> _Brief_
Would you output the entries below only from the line containing "instance (A : Int) (B : Int) (out" through the line containing "by_cases hm : a % b = 0", exactly as they stand and with both ends included?

> _Task input_
-- pv_equiv track=rewrite | github.com/anandavii/python | 1_BasicProgramming/1_LogicBuildup/LCMandGCD/lcmandgcd.py | lcmAndGcd
-- ===== SOURCE A (Python) =====
-- def lcmAndGcd(A , B):
--     orgA,orgB = A, B
--     while B>0:
--         gcd = A%B
--         A = B
--         B = gcd
--     gcd = A
--     lcm = (orgA*orgB)//gcd
--     return lcm,gcd
-- ===== SOURCE B (Python) =====
-- def _stein(a, b):
--     # binary (Stein) gcd on nonnegative integers
--     if a == 0:
--         return b
--     if b == 0:
--         return a
--     if a % 2 == 0 and b % 2 == 0:
--         return 2 * _stein(a // 2, b // 2)
--     if a % 2 == 0:
--         return _stein(a // 2, b)
--     if b % 2 == 0:
--         return _stein(a, b // 2)
--     if a >= b:
--         return _stein((a - b) // 2, b)
--     return _stein(a, (b - a) // 2)
--
-- def lcmAndGcd(A, B):
--     if B > 0:
--         g = _stein(A % B, B)
--     else:
--         g = A
--     return (A * B) // g, g
-- ===== Notes on version B (the rewrite author's own statement) =====
-- stated objective: alternative
-- what changed: The Euclidean while-loop with repeated % is replaced by a recursive binary (Stein) GCD that works by parity tests, halving and subtraction, applied after one initial A % B reduction; the LCM formula is unchanged.
import Mathlib
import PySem

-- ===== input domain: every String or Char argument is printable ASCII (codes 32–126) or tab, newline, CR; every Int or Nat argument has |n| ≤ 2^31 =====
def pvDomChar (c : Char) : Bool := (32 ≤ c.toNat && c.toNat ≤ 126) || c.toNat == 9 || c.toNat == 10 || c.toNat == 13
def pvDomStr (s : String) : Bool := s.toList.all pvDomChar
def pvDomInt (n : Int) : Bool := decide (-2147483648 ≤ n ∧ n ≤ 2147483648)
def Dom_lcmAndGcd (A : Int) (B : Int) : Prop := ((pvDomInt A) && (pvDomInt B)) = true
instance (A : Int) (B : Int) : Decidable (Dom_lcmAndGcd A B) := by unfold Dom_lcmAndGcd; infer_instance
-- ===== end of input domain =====

-- B replaces A's Euclidean while-loop by a recursive binary (Stein) GCD after one initial A % B reduction; same LCM formula, same cost class (alternative, not faster).

-- ===== PORT A =====
-- the while-loop of A: state (A, B), one iteration per recursive call; returns the final A (= gcd variable)
def lcmAndGcdLoopA (A : Int) (B : Int) : Int :=
  if h : B > 0 then lcmAndGcdLoopA B (PySem.Int.mod A B)
  else A
termination_by B.toNat
decreasing_by
  exact by
    have h1 := PySem.Int.mod_nonneg A h
    have h2 := PySem.Int.mod_lt A h
    omega

def lcmAndGcd (A : Int) (B : Int) : Int × Int :=
  let gcd := lcmAndGcdLoopA A B
  let lcm := PySem.Int.floordiv (A * B) gcd
  (lcm, gcd)

-- ===== PORT B =====
-- _stein from Source B; the Nat fuel is only a totality guard (the Python recursion has none):
-- on the nonnegative arguments B passes it, fuel a.toNat + b.toNat + 1 is never exhausted (steinFuel_eq_gcd below).
def steinFuel (fuel : Nat) (a : Int) (b : Int) : Int :=
  match fuel with
  | 0 => b
  | n + 1 =>
    if a = 0 then b
    else if b = 0 then a
    else if PySem.Int.mod a 2 = 0 ∧ PySem.Int.mod b 2 = 0 then
      2 * steinFuel n (PySem.Int.floordiv a 2) (PySem.Int.floordiv b 2)
    else if PySem.Int.mod a 2 = 0 then steinFuel n (PySem.Int.floordiv a 2) b
    else if PySem.Int.mod b 2 = 0 then steinFuel n a (PySem.Int.floordiv b 2)
    else if a ≥ b then steinFuel n (PySem.Int.floordiv (a - b) 2) b
    else steinFuel n a (PySem.Int.floordiv (b - a) 2)

def lcmAndGcd_alt (A : Int) (B : Int) : Int × Int :=
  let g :=
    if B > 0 then
      let a := PySem.Int.mod A B
      steinFuel (a.toNat + B.toNat + 1) a B
    else A
  (PySem.Int.floordiv (A * B) g, g)

-- ===== PRECONDITION & SPEC =====
-- Pre_ excludes exactly A = 0 with B ≤ 0, where the Python A (and B alike) raises ZeroDivisionError.
def Pre_lcmAndGcd (A : Int) (B : Int) : Prop := ¬ (A = 0 ∧ B ≤ 0)
instance (A : Int) (B : Int) : Decidable (Pre_lcmAndGcd A B) := by unfold Pre_lcmAndGcd; infer_instance
def pvWitness_lcmAndGcd : Int × Int := (12, 18)

def Spec_lcmAndGcd (A : Int) (B : Int) (out : Int × Int) : Prop := out = lcmAndGcd_alt A B
instance (A : Int) (B : Int) (out : Int × Int) : Decidable (Spec_lcmAndGcd A B out) := by unfold Spec_lcmAndGcd; infer_instance

-- ===== CLAIM (what is proved, stated in full; the proofs are below) =====
def Claim_equal_lcmAndGcd : Prop := ∀ (A : Int) (B : Int), Dom_lcmAndGcd A B → Pre_lcmAndGcd A B → Spec_lcmAndGcd A B (lcmAndGcd A B)

-- ===== LEMMAS AND PROOFS =====

-- gcd is invariant under the Euclidean step (emod form)
lemma gcd_emod_step (a b : Int) : Int.gcd b (a % b) = Int.gcd a b := by
  have := Int.gcd_sub_mul_right_right b a (a / b)
  rw [show a - a / b * b = a % b by rw [Int.emod_def]; ring] at this
  rw [this, Int.gcd_comm]

-- stripping a factor 2 from one side against an odd other side
lemma gcd_two_mul_left_of_odd (a b : Int) (h : ¬ (2:Int) ∣ b) :
    Int.gcd (2 * a) b = Int.gcd a b := by
  rw [Int.gcd, Int.gcd, Int.natAbs_mul]
  have h2 : Nat.Coprime 2 b.natAbs :=
    (Nat.Prime.coprime_iff_not_dvd Nat.prime_two).mpr
      (fun hd => h (Int.natAbs_dvd_natAbs.mp (by simpa using hd)))
  exact h2.gcd_mul_left_cancel a.natAbs

lemma gcd_two_mul_two_mul (a b : Int) : Int.gcd (2 * a) (2 * b) = 2 * Int.gcd a b := by
  simp [Int.gcd, Int.natAbs_mul, Nat.gcd_mul_left]

-- A's loop computes the (nonnegative) gcd whenever B > 0
lemma loopA_eq_gcd : ∀ (n : Nat) (a b : Int), 0 < b → b.toNat ≤ n →
    lcmAndGcdLoopA a b = (Int.gcd a b : Int) := by
  intro n
  induction n with
  | zero => intro a b hb hn; omega
  | succ n ih =>
    intro a b hb hn
    rw [lcmAndGcdLoopA, dif_pos hb, PySem.Int.mod_eq_emod_of_pos hb]
    by_cases hm : a % b = 0
    · rw [hm, lcmAndGcdLoopA, dif_neg (by omega : ¬ (0:Int) > 0)]
      rw [← gcd_emod_step a b, hm]
      simp [Int.gcd, Int.natAbs_of_nonneg (le_of_lt hb)]
    · have h0 : 0 < a % b := lt_of_le_of_ne (Int.emod_nonneg a (ne_of_gt hb)) (Ne.symm hm)
      have hlt : a % b < b := Int.emod_lt_of_pos a hb
      rw [ih b (a % b) h0 (by omega), gcd_emod_step a b]

-- B's Stein recursion computes the gcd on nonnegative arguments with sufficient fuel
lemma steinFuel_eq_gcd : ∀ (n : Nat) (a b : Int), 0 ≤ a → 0 ≤ b → a.toNat + b.toNat < n →
    steinFuel n a b = (Int.gcd a b : Int) := by
  intro n
  induction n with
  | zero => intro a b _ _ hn; omega
  | succ n ih =>
    intro a b ha hb hn
    rw [steinFuel]
    by_cases ha0 : a = 0
    · rw [if_pos ha0, ha0]
      simp [Int.gcd, Int.natAbs_of_nonneg hb]
    rw [if_neg ha0]
    by_cases hb0 : b = 0
    · rw [if_pos hb0, hb0]
      simp [Int.gcd, Int.natAbs_of_nonneg ha]
    rw [if_neg hb0]
    have hda : PySem.Int.mod a 2 = 0 ↔ (2:Int) ∣ a := PySem.Int.mod_eq_zero_iff_dvd a 2
    have hdb : PySem.Int.mod b 2 = 0 ↔ (2:Int) ∣ b := PySem.Int.mod_eq_zero_iff_dvd b 2
    have hfa : PySem.Int.floordiv a 2 = a / 2 := PySem.Int.floordiv_eq_ediv_of_pos (by norm_num)
    have hfb : PySem.Int.floordiv b 2 = b / 2 := PySem.Int.floordiv_eq_ediv_of_pos (by norm_num)
    by_cases hae : (2:Int) ∣ a
    · by_cases hbe : (2:Int) ∣ b
      · rw [if_pos ⟨hda.mpr hae, hdb.mpr hbe⟩, hfa, hfb]
        rw [ih (a/2) (b/2) (by omega) (by omega) (by omega)]
        rw [show Int.gcd a b = 2 * Int.gcd (a/2) (b/2) by
          conv_lhs => rw [show a = 2 * (a/2) by omega, show b = 2 * (b/2) by omega]
          exact gcd_two_mul_two_mul _ _]
        push_cast; ring
      · rw [if_neg (by rw [hdb]; tauto), if_pos (hda.mpr hae), hfa]
        rw [ih (a/2) b (by omega) hb (by omega)]
        rw [show Int.gcd a b = Int.gcd (a/2) b by
          conv_lhs => rw [show a = 2 * (a/2) by omega]
          exact gcd_two_mul_left_of_odd _ _ hbe]
    · rw [if_neg (by rw [hda]; tauto), if_neg (by rw [hda]; tauto)]
      by_cases hbe : (2:Int) ∣ b
      · rw [if_pos (hdb.mpr hbe), hfb]
        rw [ih a (b/2) ha (by omega) (by omega)]
        rw [show Int.gcd a b = Int.gcd a (b/2) by
          rw [Int.gcd_comm, Int.gcd_comm a]
          conv_lhs => rw [show b = 2 * (b/2) by omega]
          exact gcd_two_mul_left_of_odd _ _ hae]
      · rw [if_neg (by rw [hdb]; tauto)]
        have hsub : ∀ x y : Int, ¬ (2:Int) ∣ x → ¬ (2:Int) ∣ y →
            Int.gcd ((x - y) / 2) y = Int.gcd x y := by
          intro x y hx hy
          have h2 : (2:Int) ∣ (x - y) := by omega
          rw [show Int.gcd x y = Int.gcd (x - y) y from (Int.gcd_sub_self_left y x).symm]
          conv_rhs => rw [show x - y = 2 * ((x - y) / 2) by omega]
          exact (gcd_two_mul_left_of_odd _ _ hy).symm
        by_cases hge : a ≥ b
        · rw [if_pos hge, PySem.Int.floordiv_eq_ediv_of_pos (by norm_num)]
          rw [ih ((a-b)/2) b (by omega) hb (by omega)]
          rw [hsub a b hae hbe]
        · rw [if_neg hge, PySem.Int.floordiv_eq_ediv_of_pos (by norm_num)]
          rw [ih a ((b-a)/2) ha (by omega) (by omega)]
          rw [show Int.gcd a ((b-a)/2) = Int.gcd ((b-a)/2) a from Int.gcd_comm _ _,
              hsub b a hbe hae, Int.gcd_comm]

-- ===== VERDICT (by name: the statement is the Claim_ definition above) =====
theorem lcmAndGcd_spec : Claim_equal_lcmAndGcd := by
  intro A B _hdom _hpre
  unfold Spec_lcmAndGcd
  show lcmAndGcd A B = lcmAndGcd_alt A B
  simp only [lcmAndGcd, lcmAndGcd_alt]
  by_cases hB : B > 0
  · have hA := loopA_eq_gcd B.toNat A B hB (le_refl _)
    have hm0 : 0 ≤ PySem.Int.mod A B := PySem.Int.mod_nonneg A hB
    have hBalt := steinFuel_eq_gcd ((PySem.Int.mod A B).toNat + B.toNat + 1)
      (PySem.Int.mod A B) B hm0 (le_of_lt hB) (by omega)
    have hg : Int.gcd (PySem.Int.mod A B) B = Int.gcd A B := by
      rw [PySem.Int.mod_eq_emod_of_pos hB, Int.gcd_comm, gcd_emod_step]
    rw [hg] at hBalt
    rw [if_pos hB, hA, hBalt]
  · rw [if_neg hB, lcmAndGcdLoopA, dif_neg hB]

> _Problem solution_
instance (A : Int) (B : Int) (out : Int × Int) : Decidable (Spec_lcmAndGcd A B out) := by unfold Spec_lcmAndGcd; infer_instance

-- ===== CLAIM (what is proved, stated in full; the proofs are below) =====
def Claim_equal_lcmAndGcd : Prop := ∀ (A : Int) (B : Int), Dom_lcmAndGcd A B → Pre_lcmAndGcd A B → Spec_lcmAndGcd A B (lcmAndGcd A B)

-- ===== LEMMAS AND PROOFS =====

-- gcd is invariant under the Euclidean step (emod form)
lemma gcd_emod_step (a b : Int) : Int.gcd b (a % b) = Int.gcd a b := by
  have := Int.gcd_sub_mul_right_right b a (a / b)
  rw [show a - a / b * b = a % b by rw [Int.emod_def]; ring] at this
  rw [this, Int.gcd_comm]

-- stripping a factor 2 from one side against an odd other side
lemma gcd_two_mul_left_of_odd (a b : Int) (h : ¬ (2:Int) ∣ b) :
    Int.gcd (2 * a) b = Int.gcd a b := by
  rw [Int.gcd, Int.gcd, Int.natAbs_mul]
  have h2 : Nat.Coprime 2 b.natAbs :=
    (Nat.Prime.coprime_iff_not_dvd Nat.prime_two).mpr
      (fun hd => h (Int.natAbs_dvd_natAbs.mp (by simpa using hd)))
  exact h2.gcd_mul_left_cancel a.natAbs

lemma gcd_two_mul_two_mul (a b : Int) : Int.gcd (2 * a) (2 * b) = 2 * Int.gcd a b := by
  simp [Int.gcd, Int.natAbs_mul, Nat.gcd_mul_left]

-- A's loop computes the (nonnegative) gcd whenever B > 0
lemma loopA_eq_gcd : ∀ (n : Nat) (a b : Int), 0 < b → b.toNat ≤ n →
    lcmAndGcdLoopA a b = (Int.gcd a b : Int) := by
  intro n
  induction n with
  | zero => intro a b hb hn; omega
  | succ n ih =>
    intro a b hb hn
    rw [lcmAndGcdLoopA, dif_pos hb, PySem.Int.mod_eq_emod_of_pos hb]
    by_cases hm : a % b = 0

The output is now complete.